Philadelphia fire, police COVID-19 vaccination rates lag behind other major cities, data shows

"I am vaccinated, but a lot of people aren't and it's a personal choice," said FOP President John McNesby.
PHILADELPHIA (WPVI) -- COVID-19 vaccination rates among Philadelphia firefighters and police officers lag behind other major cities, according to new data from the city.

Octavia Tokley knows the devastating consequences of the coronavirus. Her husband, Erin, died from the virus in March 2021.

He was a 24-year veteran of the police department and leaves behind a young daughter.

"To be left without my husband and my children to be left without their father, for a while, we didn't even know how to exist," said Tokley.

She's now pleading for unvaccinated officers and firefighters to get inoculated.

Her husband was set to get the shot when he became ill.

"Once he passed I had to go through his emails to get some information and saw an email from the FOP and his date to get vaccinated was March 11, the day of his funeral," Tokley said.

Vaccination rates for fire and police are between 51% and 60%. By comparison, Chicago's rate is between 57% and 68% and Los Angeles is between 58% and 68%.

Some other major cities in the US have threatened termination if city employees don't get vaccinated, but Philadelphia has taken a softer stance.
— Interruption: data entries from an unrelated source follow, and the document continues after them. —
-- pv_equiv track=rewrite | github.com/0riginalUsername/Sunrise-Image-Manager | SIM_configured.py | increment_prefix
-- ===== SOURCE A (Python) =====
-- def increment_prefix(prefix: str) -> str:
--     i = len(prefix) - 1
--     while i >= 0 and prefix[i] == 'Z':
--         i -= 1
--     if i == -1:
--         return 'A' * (len(prefix) + 1)
--     return (
--         prefix[:i] +
--         chr(ord(prefix[i]) + 1) +
--         'A' * (len(prefix) - i - 1)
--     )
-- ===== SOURCE B (Python) =====
-- def increment_prefix(prefix: str) -> str:
--     # Recursive carry from the tail instead of A's index-scanning while loop.
--     if not prefix:
--         return 'A'
--     if prefix[-1] == 'Z':
--         return increment_prefix(prefix[:-1]) + 'A'
--     return prefix[:-1] + chr(ord(prefix[-1]) + 1)
-- ===== Notes on version B (the rewrite author's own statement) =====
-- stated objective: simpler
-- what changed: Replaced the index-maintaining while-loop scan of trailing 'Z's plus slice/replicate reassembly with a three-case tail recursion that propagates the carry and rebuilds the string as it unwinds.
import Mathlib
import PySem

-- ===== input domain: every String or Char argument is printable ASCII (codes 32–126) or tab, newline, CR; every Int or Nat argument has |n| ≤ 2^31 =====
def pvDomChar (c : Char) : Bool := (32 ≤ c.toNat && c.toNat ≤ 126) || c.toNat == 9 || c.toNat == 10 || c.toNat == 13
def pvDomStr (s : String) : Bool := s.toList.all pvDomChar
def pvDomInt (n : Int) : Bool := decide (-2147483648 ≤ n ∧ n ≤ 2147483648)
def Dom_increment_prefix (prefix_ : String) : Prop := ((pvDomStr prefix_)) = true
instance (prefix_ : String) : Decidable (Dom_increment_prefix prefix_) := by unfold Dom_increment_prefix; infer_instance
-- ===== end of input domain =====

-- B replaces A's while-loop scan of trailing 'Z's with a tail recursion propagating the carry (objective: simpler).

-- ===== PORT A =====
-- A's while loop 'while i >= 0 and prefix[i] == Z: i -= 1' started at len-1;
-- loopA chars k is the final i of the loop started at i = k - 1 (so k = len at the call site).
def loopA (chars : List Char) : Nat → Int
  | 0 => -1
  | k + 1 => if chars.getD k ' ' == 'Z' then loopA chars k else (k : Int)

-- body of A on the char list; prefix[:i] with i ≥ 0 is take, 'A' * m is replicate
def aBody (chars : List Char) : List Char :=
  let i := loopA chars chars.length
  if i == -1 then List.replicate (chars.length + 1) 'A'
  else
    let k := i.toNat
    chars.take k ++ [Char.ofNat ((chars.getD k ' ').toNat + 1)] ++ List.replicate (chars.length - k - 1) 'A'

def increment_prefix (prefix_ : String) : String := String.ofList (aBody prefix_.toList)

-- ===== PORT B =====
-- B recurses peeling prefix[-1]; represented as head recursion on the REVERSED char list,
-- the result reversed back at the end (same values in the same order as Source B builds them).
def altRec : List Char → List Char
  | [] => ['A']
  | c :: rest => if c == 'Z' then 'A' :: altRec rest else Char.ofNat (c.toNat + 1) :: rest

def increment_prefix_alt (prefix_ : String) : String :=
  String.ofList ((altRec prefix_.toList.reverse).reverse)

-- ===== PRECONDITION & SPEC =====
def Spec_increment_prefix (prefix_ : String) (out : String) : Prop := out = increment_prefix_alt prefix_
instance (prefix_ : String) (out : String) : Decidable (Spec_increment_prefix prefix_ out) := by unfold Spec_increment_prefix; infer_instance

-- ===== CLAIM (what is proved, stated in full; the proofs are below) =====
def Claim_equal_increment_prefix : Prop := ∀ (prefix_ : String), Dom_increment_prefix prefix_ → Spec_increment_prefix prefix_ (increment_prefix prefix_)

-- ===== LEMMAS AND PROOFS =====

-- unfolding equation for one step of A's while loop
theorem loopA_succ (xs : List Char) (k : Nat) :
    loopA xs (k + 1) = if xs.getD k ' ' == 'Z' then loopA xs k else (k : Int) := rfl

-- the loop only looks below k, so a later element is irrelevant
theorem loopA_append (xs : List Char) (c : Char) :
    ∀ k, k ≤ xs.length → loopA (xs ++ [c]) k = loopA xs k := by
  intro k
  induction k with
  | zero => intro _; rfl
  | succ k ih =>
    intro hk
    have hk' : k < xs.length := hk
    rw [loopA_succ, loopA_succ, ih (Nat.le_of_lt hk')]
    simp [List.getD, List.getElem?_append_left hk']

theorem loopA_range (xs : List Char) : ∀ k, loopA xs k = -1 ∨ ∃ j : Nat, j < k ∧ loopA xs k = (j : Int) := by
  intro k
  induction k with
  | zero => left; rfl
  | succ k ih =>
    by_cases h : xs.getD k ' ' == 'Z'
    · rw [loopA_succ, if_pos h]
      rcases ih with h1 | ⟨j, hj, hv⟩
      · left; exact h1
      · right; exact ⟨j, Nat.lt_succ_of_lt hj, hv⟩
    · right; exact ⟨k, Nat.lt_succ_self k, by rw [loopA_succ, if_neg h]⟩

theorem aBody_nonZ (xs : List Char) (c : Char) (hc : c ≠ 'Z') :
    aBody (xs ++ [c]) = xs ++ [Char.ofNat (c.toNat + 1)] := by
  have hloop : loopA (xs ++ [c]) (xs.length + 1) = (xs.length : Int) := by
    rw [loopA_succ, if_neg]
    simp [List.getD, hc]
  have hne : (((xs.length : Int)) == (-1 : Int)) = false := by
    simp only [beq_eq_false_iff_ne, ne_eq]; omega
  simp [aBody, hloop, hne, List.getD, List.take_left]

theorem aBody_Z (xs : List Char) : aBody (xs ++ ['Z']) = aBody xs ++ ['A'] := by
  have hloop : loopA (xs ++ ['Z']) (xs.length + 1) = loopA xs xs.length := by
    rw [loopA_succ, if_pos (by simp [List.getD]), loopA_append xs 'Z' xs.length (le_refl _)]
  rcases loopA_range xs xs.length with h1 | ⟨j, hj, hv⟩
  · simp [aBody, hloop, h1, List.replicate_succ']
  · have hne : (((j : Int)) == (-1 : Int)) = false := by
      simp only [beq_eq_false_iff_ne, ne_eq]; omega
    have hrep : xs.length + 1 - j - 1 = (xs.length - j - 1) + 1 := by omega
    have htake : (xs ++ ['Z']).take j = xs.take j := List.take_append_of_le_length (Nat.le_of_lt hj)
    have hget2 : (xs ++ ['Z']).getD j ' ' = xs.getD j ' ' := by
      simp [List.getD, List.getElem?_append_left hj]
    simp only [List.getD] at hget2
    simp only [aBody, List.length_append, List.length_cons, List.length_nil, Nat.add_zero,
      hloop, hv, hne, Bool.false_eq_true, if_false, Int.toNat_natCast, hrep, htake, hget2,
      List.replicate_succ']
    simp [hget2]

theorem altRec_rev (rc : List Char) : (altRec rc).reverse = aBody rc.reverse := by
  induction rc with
  | nil => rfl
  | cons c rest ih =>
    by_cases h : c = 'Z'
    · subst h
      simp only [List.reverse_cons]
      rw [aBody_Z, ← ih]
      simp [altRec]
    · simp only [List.reverse_cons]
      rw [aBody_nonZ rest.reverse c h]
      simp [altRec, h]

-- ===== VERDICT (by name: the statement is the Claim_ definition above) =====
theorem increment_prefix_spec : Claim_equal_increment_prefix := by
  intro prefix_ _
  show increment_prefix prefix_ = increment_prefix_alt prefix_
  unfold increment_prefix increment_prefix_alt
  rw [altRec_rev, List.reverse_reverse]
"Some of our folks just don't want to do it, and they can't be forced to do it. Again, I am vaccinated. But a lot of people aren't and it's a personal choice," said FOP President John McNesby.

He says the city's numbers may be higher given some employees lack computer access, simple failure to upload vaccination proof or were vaccinated outside of Philadelphia.
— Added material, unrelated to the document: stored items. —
-- pv_equiv track=rewrite | github.com/Husseinmdarman/BookContentToYoutubeVideos | datacleaner.py | strip_preface_introduction
-- ===== SOURCE A (Python) =====
-- def strip_preface_introduction(data):
--     """
--     Strip preface and introduction from table of content
--     """
--
--     counter = 0
--     for x in data:
--         counter = counter + 1
--         if(x == 'Preface'):
--             position_in_list = counter
--         elif(x == 'Introduction'):
--             position_in_list = counter
--
--
--     data_without_preface = data[position_in_list+1::]
--
--     return data_without_preface
-- ===== SOURCE B (Python) =====
-- def strip_preface_introduction(data):
--     """
--     Strip preface and introduction from table of content
--     """
--     # scan backwards; the first hit from the back is the last marker
--     for i in range(len(data) - 1, -1, -1):
--         if data[i] in ('Preface', 'Introduction'):
--             return data[i + 2:]
--     raise ValueError("no 'Preface' or 'Introduction' entry found")
-- ===== Notes on version B (the rewrite author's own statement) =====
-- stated objective: idiomatic
-- what changed: Replaces A's full forward pass that keeps overwriting the last marker position with a backward scan that early-returns at the first marker seen from the end and slices directly.
import Mathlib
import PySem

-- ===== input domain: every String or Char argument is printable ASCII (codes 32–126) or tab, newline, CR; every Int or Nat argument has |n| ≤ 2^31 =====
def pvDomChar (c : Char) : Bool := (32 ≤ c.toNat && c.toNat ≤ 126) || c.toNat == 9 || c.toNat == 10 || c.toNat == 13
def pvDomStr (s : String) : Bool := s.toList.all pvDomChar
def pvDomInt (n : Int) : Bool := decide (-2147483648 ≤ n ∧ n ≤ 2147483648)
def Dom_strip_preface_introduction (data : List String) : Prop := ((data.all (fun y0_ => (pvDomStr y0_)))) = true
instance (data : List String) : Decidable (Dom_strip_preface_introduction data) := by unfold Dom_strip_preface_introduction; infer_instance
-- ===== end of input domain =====

-- B replaces A's full forward pass (overwriting the last marker position) with a backward scan
-- that returns at the first marker seen from the end; objective: idiomatic.


-- ===== PORT A =====
def strip_preface_introduction (data : List String) : List String :=
  let st := data.foldl (fun (s : Int × Option Int) x =>
    let counter := s.1 + 1
    if x = "Preface" then (counter, some counter)
    else if x = "Introduction" then (counter, some counter)
    else (counter, s.2)) ((0 : Int), (none : Option Int))
  match st.2 with
  | some position_in_list => PySem.List.slice data (some (position_in_list + 1)) none
  | none => []  -- Python raises UnboundLocalError here; excluded by Pre_

-- ===== PORT B =====
-- the for-loop over range(len(data)-1, -1, -1) with an early return
def altLoop (data : List String) : List Int → List String
  | [] => []  -- Python raises ValueError here; excluded by Pre_
  | i :: rest =>
      match PySem.List.pyGet? data i with
      | some x =>
          if x = "Preface" ∨ x = "Introduction" then PySem.List.slice data (some (i + 2)) none
          else altLoop data rest
      | none => altLoop data rest

def strip_preface_introduction_alt (data : List String) : List String :=
  altLoop data (PySem.List.pyRange ((data.length : Int) - 1) (-1) (-1))

-- ===== PRECONDITION & SPEC =====
-- Pre_ excludes exactly the inputs with no 'Preface'/'Introduction' entry, on which
-- A raises UnboundLocalError (and B raises ValueError).
def Pre_strip_preface_introduction (data : List String) : Prop :=
  "Preface" ∈ data ∨ "Introduction" ∈ data
instance (data : List String) : Decidable (Pre_strip_preface_introduction data) := by
  unfold Pre_strip_preface_introduction; infer_instance

def pvWitness_strip_preface_introduction : List String := ["a", "Preface", "b", "c"]

def Spec_strip_preface_introduction (data : List String) (out : List String) : Prop := out = strip_preface_introduction_alt data
instance (data : List String) (out : List String) : Decidable (Spec_strip_preface_introduction data out) := by unfold Spec_strip_preface_introduction; infer_instance

-- ===== CLAIM (what is proved, stated in full; the proofs are below) =====
def Claim_equal_strip_preface_introduction : Prop := ∀ (data : List String), Dom_strip_preface_introduction data → Pre_strip_preface_introduction data → Spec_strip_preface_introduction data (strip_preface_introduction data)

-- ===== LEMMAS AND PROOFS =====

-- index of the LAST 'Preface'/'Introduction' in the list, if any
def lm : List String → Option Nat
  | [] => none
  | x :: xs =>
      match lm xs with
      | some j => some (j + 1)
      | none => if x = "Preface" ∨ x = "Introduction" then some 0 else none

lemma A_fold (data : List String) : ∀ (c : Int) (acc : Option Int),
    (data.foldl (fun (s : Int × Option Int) x =>
      let counter := s.1 + 1
      if x = "Preface" then (counter, some counter)
      else if x = "Introduction" then (counter, some counter)
      else (counter, s.2)) (c, acc)).2
    = match lm data with
      | some j => some (c + (j : Int) + 1)
      | none => acc := by
  induction data with
  | nil => intro c acc; simp [lm]
  | cons x xs ih =>
      intro c acc
      simp only [List.foldl_cons, lm]
      by_cases hp : x = "Preface"
      · simp only [hp, ih]
        cases h : lm xs with
        | some j => simp only []; congr 1; push_cast; ring
        | none => simp
      · by_cases hi : x = "Introduction"
        · simp only [hi, if_neg hp, ih]
          cases h : lm xs with
          | some j => simp only []; congr 1; push_cast; ring
          | none => simp
        · simp only [if_neg hp, if_neg hi, ih]
          cases h : lm xs with
          | some j => simp only []; congr 1; push_cast; ring
          | none => simp [hp, hi]

lemma lm_take_succ (data : List String) : ∀ (k : Nat), k < data.length →
    lm (data.take (k + 1))
      = if data[k]?.getD "" = "Preface" ∨ data[k]?.getD "" = "Introduction" then some k
        else lm (data.take k) := by
  induction data with
  | nil => intro k hk; simp at hk
  | cons x xs ih =>
      intro k hk
      cases k with
      | zero => simp [lm]
      | succ k =>
          have hk' : k < xs.length := by simpa using hk
          simp only [List.take_succ_cons, lm, ih k hk', List.getElem?_cons_succ]
          by_cases hm : xs[k]?.getD "" = "Preface" ∨ xs[k]?.getD "" = "Introduction"
          · simp [hm]
          · simp only [if_neg hm]

lemma B_loop (data : List String) : ∀ (k : Nat), k ≤ data.length →
    altLoop data (PySem.List.pyRange ((k : Int) - 1) (-1) (-1))
      = match lm (data.take k) with
        | some j => PySem.List.slice data (some ((j : Int) + 2)) none
        | none => [] := by
  intro k
  induction k with
  | zero =>
      intro _
      rw [PySem.List.pyRange_neg_one_eq_nil (by norm_num)]
      simp [altLoop, lm]
  | succ k ih =>
      intro hk
      have hk' : k < data.length := by omega
      have hcons : PySem.List.pyRange ((k + 1 : Nat) - 1) (-1) (-1)
          = (k : Int) :: PySem.List.pyRange ((k : Int) - 1) (-1) (-1) := by
        push_cast
        rw [show ((k : Int) + 1 - 1) = (k : Int) by ring]
        exact PySem.List.pyRange_neg_one_cons (by omega)
      rw [hcons]
      have hget : PySem.List.pyGet? data (k : Int) = some (data[k]?.getD "") := by
        simp [PySem.List.pyGet?, PySem.List.pyIdx?, hk']
      simp only [altLoop, hget]
      rw [lm_take_succ data k hk']
      by_cases hm : data[k]?.getD "" = "Preface" ∨ data[k]?.getD "" = "Introduction"
      · simp [hm]
      · simp only [if_neg hm, ih (by omega)]

lemma lm_isSome (data : List String) (h : "Preface" ∈ data ∨ "Introduction" ∈ data) :
    ∃ j, lm data = some j := by
  induction data with
  | nil => simp at h
  | cons x xs ih =>
      cases hx : lm xs with
      | some j => exact ⟨j + 1, by simp [lm, hx]⟩
      | none =>
          have hm : x = "Preface" ∨ x = "Introduction" := by
            by_contra hc
            rw [not_or] at hc
            have hmem : "Preface" ∈ xs ∨ "Introduction" ∈ xs := by
              rcases h with h | h
              · rcases List.mem_cons.mp h with h1 | h1
                · exact absurd h1.symm hc.1
                · exact Or.inl h1
              · rcases List.mem_cons.mp h with h1 | h1
                · exact absurd h1.symm hc.2
                · exact Or.inr h1
            obtain ⟨j, hj⟩ := ih hmem
            rw [hx] at hj; cases hj
          exact ⟨0, by simp [lm, hx, hm]⟩

-- ===== VERDICT (by name: the statement is the Claim_ definition above) =====
theorem strip_preface_introduction_spec : Claim_equal_strip_preface_introduction := by
  intro data _ hpre
  unfold Spec_strip_preface_introduction strip_preface_introduction strip_preface_introduction_alt
  obtain ⟨j, hj⟩ := lm_isSome data hpre
  have hb := B_loop data data.length (le_refl _)
  rw [List.take_length] at hb
  simp only [A_fold data 0 none, hb, hj]
  congr 2
  ring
The Mayor's office released a statement that reads in part, "there's still plenty of work to do. To help encourage city employees to get vaccinated, we continue to provide educational resources..."

"We just hope we don't lose anyone else," said McNesby.

Some critics say police officers and firefighters have a duty to those with whom they come in contact to be vaccinated. But for some of the men and women in blue, it's a personal choice and one they say should be respected.